I roared the word, finally, at the top of my voice. The birds scattered, the insects went mute, the wind in the trees sounded louder. I knew he was near, killing time; I knew that some dark nook concealed him and his serrated satisfaction. “Finnigan!” I screamed, and scanned feverishly around, circling and circling the tree. The sun was at noon above the forest, the shadows as small as could be; the branches and undergrowth seemed a painted landscape, blanched and without depth. I shambled to a halt, dizzy. “This isn’t a game!” I cried.
A gray bird — an apostle-bird — skipped from one branch to another, and spun to gaze back at me. I looked everywhere, and listened. Nothing. One by one, the force of flies returned.
“He’ll die! They’ll shoot him! Stop sulking, Finnigan! It’s not a game!”
A scorched wind blew past me, tangling my hair. I scraped the strands from my eyes. “Finnigan?”
The word floated on the dense air, then coasted to the ground. Birds called, and shifted nervously. I stood, exhausted, dry as coal. My head ached blindingly. My arms were raw with windburn; where sweat had traveled down my cheeks the flesh felt arid as chalk. I tried to think, and my thoughts were like rabbits, paltry and flighty. I held a trembling hand to my face. I was more defeated than I had ever been. “That’s your choice, then,” I said to the trees. “You’re the one letting him die.”

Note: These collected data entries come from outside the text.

-- pv_equiv track=rewrite | github.com/faurej/m13 | recnref_m13/functions.py | count_homopolymer
-- ===== SOURCE A (Python) =====
-- def count_homopolymer(seq,length):
--     """
--     Count number of occurences of homopolymer of specified length in a given sequence
--
--     Parameters:
--         -seq (str) : sequence of DNA (ex:'ATGTTTTTTTTTTTTTTTTTAG')
--         -length (int): homopolymer length to be searched (ex: 7)
--
--     Returns:
--         -count (int): number of occurences of homopolymer of specified length in a given sequence
--
--     """
--     count = 0
--     for i in range(len(seq)-length+1):
--         sub_seq = seq[i:i+length]
--         sub_seq_uniq = set(sub_seq)
--         if len(sub_seq_uniq) == 1:
--             count += 1
--     return count
-- ===== SOURCE B (Python) =====
-- def count_homopolymer(seq, length):
--     # One pass over runs of equal characters: a run of r equal characters
--     # contains max(0, r - length + 1) homopolymer windows of the given length.
--     if length <= 0:
--         return 0
--     count = 0
--     run = 0
--     prev = None
--     for ch in seq:
--         if ch == prev:
--             run += 1
--         else:
--             if run >= length:
--                 count += run - length + 1
--             prev = ch
--             run = 1
--     if run >= length:
--         count += run - length + 1
--     return count
-- ===== Notes on version B (the rewrite author's own statement) =====
-- stated objective: faster
-- what changed: Replaced the scan over all length-sized windows (building a set from each slice) by a single pass over runs of equal characters, adding max(0, run - length + 1) per run.
-- intended difference: For negative length, Python's slice stop i+length wraps to the end of the string and A counts accidental all-equal windows of size len(seq)+length (A('AA',-1)=1); B returns 0 there, the intended count since no homopolymer of negative length exists. — e.g. on count_homopolymer("AA", -1): A returns 1, B returns 0
import Mathlib
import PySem
-- per-constraint: A's inner loop equals B's chain score, for every start score
theorem pvConstraint_eq (fs : List String) (parts : List String) (s : Int) :
    ((PySem.List.pyRange 0 ((parts.length : Int) - 1) 1).foldl
        (pvStepA fs parts [1, 3, 6, 12]) (s, true)).1
      = s + pvChain (pvPos fs) parts parts := by
  cases parts with
  | nil =>
      rw [PySem.List.pyRange_one_eq_nil (by norm_num)]
      simp [pvChain]
  | cons p rest =>
      have h := pvChain_loop fs (p :: rest) rest.length 0 s (by simp)
      rw [show ((0 : Nat) : Int) = (0 : Int) from rfl] at h
      simpa using h

-- ===== VERDICT (by name: the statement is the Claim_ definition above) =====
theorem utility_py_spec : Claim_equal_utility_py := by
  intro constraints final_state _ _
  unfold Spec_utility_py utility_py utility_py_alt
  show (PySem.List.pyRange 0 (constraints.length : Int) 1).foldl
      (fun score i =>
        ((PySem.List.pyRange 0 (((pvSplit (PySem.List.pyGetD constraints i "")).length : Int) - 1) 1).foldl
          (pvStepA final_state (pvSplit (PySem.List.pyGetD constraints i "")) [1, 3, 6, 12]) (score, true)).1)
      0
    = constraints.foldl
      (fun total c => total + pvChain (pvPos final_state) (pvSplit c) (pvSplit c)) 0
  rw [PySem.List.foldl_pyRange_zero_pyGetD' constraints ""
    (fun score c =>
      ((PySem.List.pyRange 0 (((pvSplit c).length : Int) - 1) 1).foldl
        (pvStepA final_state (pvSplit c) [1, 3, 6, 12]) (score, true)).1) 0]
  apply PySem.List.foldl_congr_mem
  intro acc c _
  exact pvConstraint_eq final_state (pvSplit c) acc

I turned on my heels, clicked for Surrender. He struggled obediently to his feet, for the last time, for me.
I say, “I don’t have to come when you call.”
His gaze travels along the wall and stops like an ice pick on me. I hear the rattle and hitch of his breath. “Once, you said you would.”
“Things had changed.”
“Not that much. This wasn’t a game.”
“Life isn’t, Gabriel.”
He stares at me with his knife-blade eyes, his breath rasping and wheezing. He’s realizing I’ll have no mercy, that I’m here in deadly earnest — it’s dawning on him that I won’t back down or away. I want what I want: he has to agree. If I don’t get it, I’ll be angry. He sees this, and I see his jaw tighten, digging his stubbornness in. Though neither of us speaks or does anything, our hackles are up and we’re snarling like two dogs ready to fight. “Don’t try to be philosophical, Finnigan,” he says. “It doesn’t suit you.”
Oh, he’s feisty. I smile sweetly at him.
I don’t trust him with the truth. This is what happened:
They took a few steps into the bracken and walked straight into me. I wasn’t hiding. Gabriel halted, and gazed at me. His face was dark with dirt. His skin, usually white, was stained a kelpie-brown. He smiled sullenly, his mouth a fishhook: “Were you waiting for the magic word?”
Maybe I smiled too, then, soft as a tiger’s paw. “Look at you,” I said. “Reduced to this. Hiding in the forest. Begging for me in tears. You’ve messed things up, haven’t you?”
“This is
your
fault,” the angel answered. “You taught him to run wild.”
I pushed past him and crouched beside Surrender, my Achilles’ heel. I whispered and he lay down, sighing as his chest touched the earth. I ran my fingers over the wound, pressing to locate the bullet. I found it easily, a stone or nugget, lodged in muscle near the skin. Surrender moaned and struggled a little. Gabriel stood above us in rancorous silence, his hands hanging open at his sides. He was swaying, a lanky tree. “This is your fault,” he said again.